Merging networks

James_e · March 24, 2020, 11:49am

I have a network such as

class NeuralNet(nn.Module):

    def __init__(self):
        super(NeuralNet, self).__init__()
        self.fc1 = nn.Linear(10, 5)
        self.fc2 = nn.Linear(5, 2)
    def forward(self, x):
        x = nn.functional.relu(self.fc1(x))
        x = nn.functional.relu(self.fc2(x))
       
        return x

How can I do losses if i want to split them up? e.g



class Layer1(nn.Module):

    def __init__(self):
        super(NeuralNet, self).__init__()
        self.fc1 = nn.Linear(10, 5)
    def forward(self, x):
        x = nn.functional.relu(self.fc1(x)
        return x

class Layer2(nn.Module):

    def __init__(self):
        super(NeuralNet, self).__init__()
        self.fc2 = nn.Linear(5, 2)
    def forward(self, x):
        x = nn.functional.relu(self.fc2(x)
        return x

The only loss is from the final layer where it compares to a label.

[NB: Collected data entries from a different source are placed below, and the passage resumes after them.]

-- pv_equiv track=rewrite | github.com/bereamk/AdventOfCode | AOC_24/Python/D2_2.py | is_unsafe
-- ===== SOURCE A (Python) =====
-- def is_unsafe(ranges):  # Determines if a report is unsafe based on given criteria.
--     if not ranges:
--         return "\n    - Invalid input."
--     if not (all(r <= 0 for r in ranges) or all(r >= 0 for r in ranges)):
--         return "\n    - Values are not all positive or negative."
--     if any(abs(r) > 3 for r in ranges):
--         return "\n    - Difference between levels exceeds 3."
--     if 0 in ranges:
--         return "\n    - Difference between levels is 0."
--     return None
-- ===== SOURCE B (Python) =====
-- def is_unsafe(ranges):  # single-pass flag accumulation instead of four separate scans
--     if not ranges:
--         return "\n    - Invalid input."
--     has_pos = has_neg = has_zero = False
--     max_abs = 0
--     for r in ranges:
--         if r > 0:
--             has_pos = True
--         elif r < 0:
--             has_neg = True
--         else:
--             has_zero = True
--         a = -r if r < 0 else r
--         if a > max_abs:
--             max_abs = a
--     if has_pos and has_neg:
--         return "\n    - Values are not all positive or negative."
--     if max_abs > 3:
--         return "\n    - Difference between levels exceeds 3."
--     if has_zero:
--         return "\n    - Difference between levels is 0."
--     return None
-- ===== Notes on version B (the rewrite author's own statement) =====
-- stated objective: alternative
-- what changed: Replaces A's four separate list scans (two all-comprehensions, an any-comprehension and a membership test) with one loop accumulating sign/zero flags and the maximum absolute value, then decides from the flags in the same priority order.
import Mathlib
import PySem

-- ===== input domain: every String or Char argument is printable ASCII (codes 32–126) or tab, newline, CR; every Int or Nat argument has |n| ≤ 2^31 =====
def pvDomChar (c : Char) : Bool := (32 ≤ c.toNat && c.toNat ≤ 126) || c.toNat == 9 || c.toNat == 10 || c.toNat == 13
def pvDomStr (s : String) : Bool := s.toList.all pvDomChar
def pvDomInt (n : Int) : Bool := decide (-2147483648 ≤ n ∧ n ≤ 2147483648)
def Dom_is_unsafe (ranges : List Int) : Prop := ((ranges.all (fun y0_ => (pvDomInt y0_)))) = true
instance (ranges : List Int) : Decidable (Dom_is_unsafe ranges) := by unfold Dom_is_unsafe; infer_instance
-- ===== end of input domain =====

-- B replaces A's four separate scans by one loop accumulating sign/zero flags and the max absolute value (objective: alternative decomposition).

-- ===== PORT A =====
def is_unsafe (ranges : List Int) : Option String :=
  if ranges = [] then some "\n    - Invalid input."
  else if ¬ (ranges.all (fun r => r ≤ 0) || ranges.all (fun r => 0 ≤ r)) then
    some "\n    - Values are not all positive or negative."
  else if ranges.any (fun r => 3 < |r|) then
    some "\n    - Difference between levels exceeds 3."
  else if (0 : Int) ∈ ranges then
    some "\n    - Difference between levels is 0."
  else none

-- ===== PORT B =====
-- one loop step: update (has_pos, has_neg, has_zero, max_abs)
def is_unsafe_step (st : Bool × Bool × Bool × Int) (r : Int) : Bool × Bool × Bool × Int :=
  let st' :=
    if 0 < r then (true, st.2.1, st.2.2.1, st.2.2.2)
    else if r < 0 then (st.1, true, st.2.2.1, st.2.2.2)
    else (st.1, st.2.1, true, st.2.2.2)
  let a := if r < 0 then -r else r
  if st'.2.2.2 < a then (st'.1, st'.2.1, st'.2.2.1, a) else st'

def is_unsafe_alt (ranges : List Int) : Option String :=
  if ranges = [] then some "\n    - Invalid input."
  else
    let st := ranges.foldl is_unsafe_step (false, false, false, 0)
    if st.1 && st.2.1 then some "\n    - Values are not all positive or negative."
    else if 3 < st.2.2.2 then some "\n    - Difference between levels exceeds 3."
    else if st.2.2.1 then some "\n    - Difference between levels is 0."
    else none

-- ===== PRECONDITION & SPEC =====
def Spec_is_unsafe (ranges : List Int) (out : Option String) : Prop := out = is_unsafe_alt ranges
instance (ranges : List Int) (out : Option String) : Decidable (Spec_is_unsafe ranges out) := by unfold Spec_is_unsafe; infer_instance

-- ===== CLAIM (what is proved, stated in full; the proofs are below) =====
def Claim_equal_is_unsafe : Prop := ∀ (ranges : List Int), Dom_is_unsafe ranges → Spec_is_unsafe ranges (is_unsafe ranges)

-- ===== LEMMAS AND PROOFS =====

-- one step of B's loop, in closed form (needs a nonnegative running max)
theorem is_unsafe_step_eq (p n z : Bool) (m x : Int) (hm : 0 ≤ m) :
    is_unsafe_step (p, n, z, m) x =
      (p || decide (0 < x), n || decide (x < 0), z || decide (x = 0), max m |x|) := by
  unfold is_unsafe_step
  rcases lt_trichotomy x 0 with h | h | h
  · simp only [if_neg (by omega : ¬ 0 < x), if_pos h]
    by_cases h2 : m < -x
    · simp [if_pos h2, h, abs_of_neg h, max_eq_right (le_of_lt h2), show ¬ 0 < x by omega,
        show x ≠ 0 by omega]
    · simp [if_neg h2, h, abs_of_neg h, max_eq_left (not_lt.mp h2), show ¬ 0 < x by omega,
        show x ≠ 0 by omega]
  · subst h
    simp [hm, not_lt.mpr hm]
  · simp only [if_pos h]
    by_cases h2 : m < x
    · simp [if_pos h2, h, abs_of_pos h, max_eq_right (le_of_lt h2), show ¬ x < 0 by omega,
        show x ≠ 0 by omega]
    · simp [if_neg h2, h, abs_of_pos h, max_eq_left (not_lt.mp h2), show ¬ x < 0 by omega,
        show x ≠ 0 by omega]

-- characterisation of the whole fold
theorem is_unsafe_fold_char (xs : List Int) (p n z : Bool) (m : Int) (hm : 0 ≤ m) :
    xs.foldl is_unsafe_step (p, n, z, m) =
      (p || xs.any (fun r => 0 < r), n || xs.any (fun r => r < 0),
       z || xs.any (fun r => r = 0), xs.foldl (fun acc r => max acc |r|) m) := by
  induction xs generalizing p n z m with
  | nil => simp
  | cons x xs ih =>
    rw [List.foldl_cons, is_unsafe_step_eq p n z m x hm,
      ih _ _ _ _ (le_trans hm (le_max_left _ _))]
    simp [Bool.or_assoc]

theorem foldl_max_abs_gt3 (xs : List Int) :
    (3 < xs.foldl (fun acc r => max acc |r|) 0) ↔ xs.any (fun r => 3 < |r|) := by
  have key : ∀ (xs : List Int) (m : Int), (3 < xs.foldl (fun acc r => max acc |r|) m) ↔
      (3 < m ∨ xs.any (fun r => 3 < |r|) = true) := by
    intro xs
    induction xs with
    | nil => simp
    | cons x xs ih =>
      intro m
      simp only [List.foldl_cons, List.any_cons, ih, lt_max_iff, Bool.or_eq_true,
        decide_eq_true_eq]
      tauto
  rw [key]
  constructor
  · rintro (h | h)
    · exact absurd h (by omega)
    · exact h
  · intro h; exact Or.inr h

-- ===== VERDICT (by name: the statement is the Claim_ definition above) =====
theorem is_unsafe_spec : Claim_equal_is_unsafe := by
  intro ranges _
  unfold Spec_is_unsafe is_unsafe is_unsafe_alt
  by_cases hnil : ranges = []
  · simp [hnil]
  · simp only [if_neg hnil]
    rw [is_unsafe_fold_char ranges false false false 0 le_rfl]
    simp only [Bool.false_or]
    have hsign : (¬ (ranges.all (fun r => r ≤ 0) || ranges.all (fun r => 0 ≤ r)) = true) ↔
        ((ranges.any (fun r => 0 < r) && ranges.any (fun r => r < 0)) = true) := by
      simp only [Bool.or_eq_true, Bool.and_eq_true, List.all_eq_true, List.any_eq_true,
        decide_eq_true_eq, not_or]
      constructor
      · rintro ⟨h1, h2⟩
        push Not at h1 h2
        obtain ⟨a, ha, ha'⟩ := h1
        obtain ⟨b, hb, hb'⟩ := h2
        exact ⟨⟨a, ha, by omega⟩, ⟨b, hb, by omega⟩⟩
      · rintro ⟨⟨a, ha, ha'⟩, ⟨b, hb, hb'⟩⟩
        constructor
        · intro h; have := h a ha; omega
        · intro h; have := h b hb; omega
    have hzero : ((0 : Int) ∈ ranges) ↔ (ranges.any (fun r => r = 0) = true) := by
      simp only [List.any_eq_true, decide_eq_true_eq]
      exact ⟨fun h => ⟨0, h, rfl⟩, fun ⟨b, hb, e⟩ => e ▸ hb⟩
    by_cases hs : (ranges.any (fun r => 0 < r) && ranges.any (fun r => r < 0)) = true
    · rw [if_pos (by simpa [hsign] using hs), if_pos hs]
    · rw [if_neg (fun h => hs ((hsign).mp (by simpa using h))), if_neg hs]
      by_cases h3 : ranges.any (fun r => 3 < |r|) = true
      · rw [if_pos h3, if_pos ((foldl_max_abs_gt3 ranges).mpr h3)]
      · rw [if_neg h3, if_neg (fun h => h3 ((foldl_max_abs_gt3 ranges).mp h))]
        by_cases hz : (0 : Int) ∈ ranges
        · rw [if_pos hz, if_pos (hzero.mp hz)]
        · rw [if_neg hz, if_neg (fun h => hz (hzero.mpr h))]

How can you call .backward() on this?

ptrblck · March 25, 2020, 4:21am

You could just call these model in a sequential manner (same as in NeuralNet):

layer1 = Layer1()
layer2 = Layer2()

x = torch.randn(1, 10)
target = torch.randint(0, 2, (1,))

out = layer1(x)
out = layer2(out)

loss = criterion(out, target)
loss.backward()

James_e · March 25, 2020, 3:26pm

@ptrblck Will loss.backward() calculate the gradient for all parameters in layer 1 and layer 2?

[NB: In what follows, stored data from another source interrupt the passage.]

-- pv_equiv track=rewrite | github.com/sasen-git/vhh-designer | active/utilities/charge_balance_vhh_windows.py | group_into_runs
-- ===== SOURCE A (Python) =====
-- from typing import Dict, List, Tuple, Optional
--
-- def group_into_runs(sorted_positions: List[int]) -> List[List[int]]:
--     """Group positions into consecutive runs: e.g., [42],[49,50],[66..104],[118..128]."""
--     if not sorted_positions:
--         return []
--     runs = [[sorted_positions[0]]]
--     for x in sorted_positions[1:]:
--         if x == runs[-1][-1] + 1:
--             runs[-1].append(x)
--         else:
--             runs.append([x])
--     return runs
-- ===== SOURCE B (Python) =====
-- from itertools import groupby
-- from typing import List
--
-- def group_into_runs(sorted_positions: List[int]) -> List[List[int]]:
--     """Group positions into consecutive runs via groupby on value-minus-index."""
--     return [[x for _, x in grp]
--             for _, grp in groupby(enumerate(sorted_positions),
--                                   key=lambda p: p[1] - p[0])]
-- ===== Notes on version B (the rewrite author's own statement) =====
-- stated objective: idiomatic
-- what changed: Replaces the adjacent-compare-and-append loop with itertools.groupby over enumerate keyed on value-minus-index, which is constant exactly along a consecutive run.
import Mathlib
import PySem

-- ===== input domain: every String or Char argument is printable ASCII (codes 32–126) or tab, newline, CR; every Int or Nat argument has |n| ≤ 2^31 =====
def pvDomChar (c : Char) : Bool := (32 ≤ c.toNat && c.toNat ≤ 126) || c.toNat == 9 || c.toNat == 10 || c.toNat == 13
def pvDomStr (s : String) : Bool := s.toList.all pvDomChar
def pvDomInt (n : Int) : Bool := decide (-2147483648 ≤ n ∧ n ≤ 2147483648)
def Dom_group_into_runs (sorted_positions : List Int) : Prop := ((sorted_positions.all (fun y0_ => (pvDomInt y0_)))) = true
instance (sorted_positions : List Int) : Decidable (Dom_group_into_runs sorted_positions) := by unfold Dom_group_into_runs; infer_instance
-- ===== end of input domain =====

-- B replaces A's adjacent-compare-and-append loop with a groupby-on-(value − index) decomposition (objective: idiomatic; same cost).

-- ===== PORT A =====
-- runs[-1].append(x): rebuild the list with x appended to its last element
def pyAppendLast (runs : List (List Int)) (x : Int) : List (List Int) :=
  match runs with
  | [] => []
  | [r] => [r ++ [x]]
  | r :: rs => r :: pyAppendLast rs x

-- A's condition 'x == runs[-1][-1] + 1' is written 'last = some (x - 1)' (same test on Int)
def group_into_runs (sorted_positions : List Int) : List (List Int) :=
  match sorted_positions with
  | [] => []
  | x :: rest =>
    rest.foldl (fun runs y =>
      if (runs.getLastD []).getLast? = some (y - 1) then pyAppendLast runs y
      else runs ++ [[y]]) [[x]]

-- ===== PORT B =====
-- itertools.groupby: take the maximal prefix whose key (value − index) equals k
def takeGroup (k : Int) : List (Int × Int) → List Int × List (Int × Int)
  | [] => ([], [])
  | (i, x) :: rest =>
    if x - i = k then
      let p := takeGroup k rest
      (x :: p.1, p.2)
    else ([], (i, x) :: rest)

theorem takeGroup_len (k : Int) (l : List (Int × Int)) : (takeGroup k l).2.length ≤ l.length := by
  induction l with
  | nil => simp [takeGroup]
  | cons h t ih =>
    obtain ⟨i, x⟩ := h
    simp only [takeGroup]
    split
    · simpa using Nat.le_succ_of_le ih
    · simp

def groupsBy : List (Int × Int) → List (List Int)
  | [] => []
  | (i, x) :: rest =>
    (x :: (takeGroup (x - i) rest).1) :: groupsBy (takeGroup (x - i) rest).2
  termination_by l => l.length
  decreasing_by simpa using Nat.lt_succ_of_le (takeGroup_len (x - i) rest)

def group_into_runs_alt (sorted_positions : List Int) : List (List Int) :=
  groupsBy (PySem.List.enumerate sorted_positions 0)

-- ===== PRECONDITION & SPEC =====
def Spec_group_into_runs (sorted_positions : List Int) (out : List (List Int)) : Prop := out = group_into_runs_alt sorted_positions
instance (sorted_positions : List Int) (out : List (List Int)) : Decidable (Spec_group_into_runs sorted_positions out) := by unfold Spec_group_into_runs; infer_instance

-- ===== CLAIM (what is proved, stated in full; the proofs are below) =====
def Claim_equal_group_into_runs : Prop := ∀ (sorted_positions : List Int), Dom_group_into_runs sorted_positions → Spec_group_into_runs sorted_positions (group_into_runs sorted_positions)

-- ===== LEMMAS AND PROOFS =====

-- canonical run decomposition both ports are reduced to
def takeRun (p : Int) : List Int → List Int × List Int
  | [] => ([], [])
  | y :: ys =>
    if y = p + 1 then ((takeRun y ys).1.cons y, (takeRun y ys).2)
    else ([], y :: ys)

theorem takeRun_len (p : Int) (l : List Int) : (takeRun p l).2.length ≤ l.length := by
  induction l generalizing p with
  | nil => simp [takeRun]
  | cons y ys ih =>
    simp only [takeRun]
    split
    · simpa using Nat.le_succ_of_le (ih y)
    · simp

def chunk : List Int → List (List Int)
  | [] => []
  | x :: rest => (x :: (takeRun x rest).1) :: chunk (takeRun x rest).2
  termination_by l => l.length
  decreasing_by simpa using Nat.lt_succ_of_le (takeRun_len x rest)

-- B side: takeGroup over an enumeration with key p − i is takeRun from previous value p
theorem takeGroup_enum (ys : List Int) (p i : Int) :
    takeGroup (p - i) (PySem.List.enumerate ys (i + 1)) =
      ((takeRun p ys).1,
        PySem.List.enumerate (takeRun p ys).2 (i + 1 + ((takeRun p ys).1.length : Int))) := by
  induction ys generalizing p i with
  | nil => simp [takeRun, takeGroup, PySem.List.enumerate_nil]
  | cons y ys ih =>
    rw [PySem.List.enumerate_cons]
    by_cases hy : y = p + 1
    · subst hy
      have hk : p + 1 - (i + 1) = p - i := by ring
      have ih' := ih (p + 1) (i + 1)
      rw [hk] at ih'
      simp only [takeGroup, takeRun]
      rw [if_pos hk]
      simp only [if_true]
      rw [ih']
      simp only [List.length_cons, Prod.mk.injEq]
      refine ⟨trivial, ?_⟩
      congr 1
      push_cast
      ring
    · have hk : ¬ (y - (i + 1) = p - i) := by omega
      simp [takeGroup, takeRun, hy, hk, PySem.List.enumerate_cons]

theorem groupsBy_enum (n : Nat) : ∀ (ys : List Int), ys.length ≤ n → ∀ (i : Int),
    groupsBy (PySem.List.enumerate ys i) = chunk ys := by
  induction n with
  | zero =>
    intro ys h i
    have : ys = [] := List.eq_nil_of_length_eq_zero (Nat.le_zero.mp h)
    simp [this, chunk, groupsBy, PySem.List.enumerate_nil]
  | succ n ih =>
    intro ys h i
    match ys with
    | [] => simp [chunk, groupsBy, PySem.List.enumerate_nil]
    | x :: rest =>
      rw [PySem.List.enumerate_cons, chunk]
      simp only [groupsBy]
      rw [takeGroup_enum rest x i]
      have hlen : (takeRun x rest).2.length ≤ n := by
        have := takeRun_len x rest
        simp at h
        omega
      rw [ih _ hlen]

-- A side: the fold with state R ++ [c] (c nonempty, last p) produces R ++ (extend c) :: chunk of the rest
theorem pyAppendLast_concat (R : List (List Int)) (c : List Int) (x : Int) :
    pyAppendLast (R ++ [c]) x = R ++ [c ++ [x]] := by
  induction R with
  | nil => simp [pyAppendLast]
  | cons r rs ih =>
    cases rs with
    | nil => simp [pyAppendLast]
    | cons a b => simp [pyAppendLast] at ih ⊢; exact ih

theorem foldl_runs (ys : List Int) : ∀ (R : List (List Int)) (c : List Int) (p : Int),
    c.getLast? = some p →
    ys.foldl (fun runs y =>
      if (runs.getLastD []).getLast? = some (y - 1) then pyAppendLast runs y
      else runs ++ [[y]]) (R ++ [c]) =
    R ++ ((c ++ (takeRun p ys).1) :: chunk (takeRun p ys).2) := by
  induction ys with
  | nil => intro R c p _; simp [takeRun, chunk]
  | cons y ys ih =>
    intro R c p hlast
    have hGLD : (R ++ [c]).getLastD [] = c := by
      simp [List.getLastD_eq_getLast?, List.getLast?_append]
    by_cases hy : y = p + 1
    · have hcond : ((R ++ [c]).getLastD []).getLast? = some (y - 1) := by
        rw [hGLD, hlast]; congr 1; omega
      rw [List.foldl_cons, if_pos hcond, pyAppendLast_concat]
      have hlast' : (c ++ [y]).getLast? = some y := by simp
      rw [ih R (c ++ [y]) y hlast']
      simp only [takeRun, if_pos hy]
      simp
    · have hcond : ¬ (((R ++ [c]).getLastD []).getLast? = some (y - 1)) := by
        rw [hGLD, hlast]
        intro h
        have := Option.some.inj h
        omega
      rw [List.foldl_cons, if_neg hcond]
      rw [ih (R ++ [c]) [y] y (by simp)]
      simp only [takeRun, if_neg hy, chunk]
      simp

theorem both_eq_chunk (xs : List Int) : group_into_runs xs = chunk xs := by
  match xs with
  | [] => simp [group_into_runs, chunk]
  | x :: rest =>
    have := foldl_runs rest [] [x] x (by simp)
    simpa [group_into_runs, chunk] using this

-- ===== VERDICT (by name: the statement is the Claim_ definition above) =====
theorem group_into_runs_spec : Claim_equal_group_into_runs := by
  intro xs _
  show group_into_runs xs = group_into_runs_alt xs
  rw [both_eq_chunk, group_into_runs_alt, groupsBy_enum xs.length xs le_rfl 0]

ptrblck · March 26, 2020, 1:55am

Yes, Autograd will track all operations and will make sure to compute the gradients for all used parameters.
You can treat “models” as a standard layer.
In fact, your custom models and PyTorch’s layers both derive from nn.Module, so you are able to chain models as you would do with layers.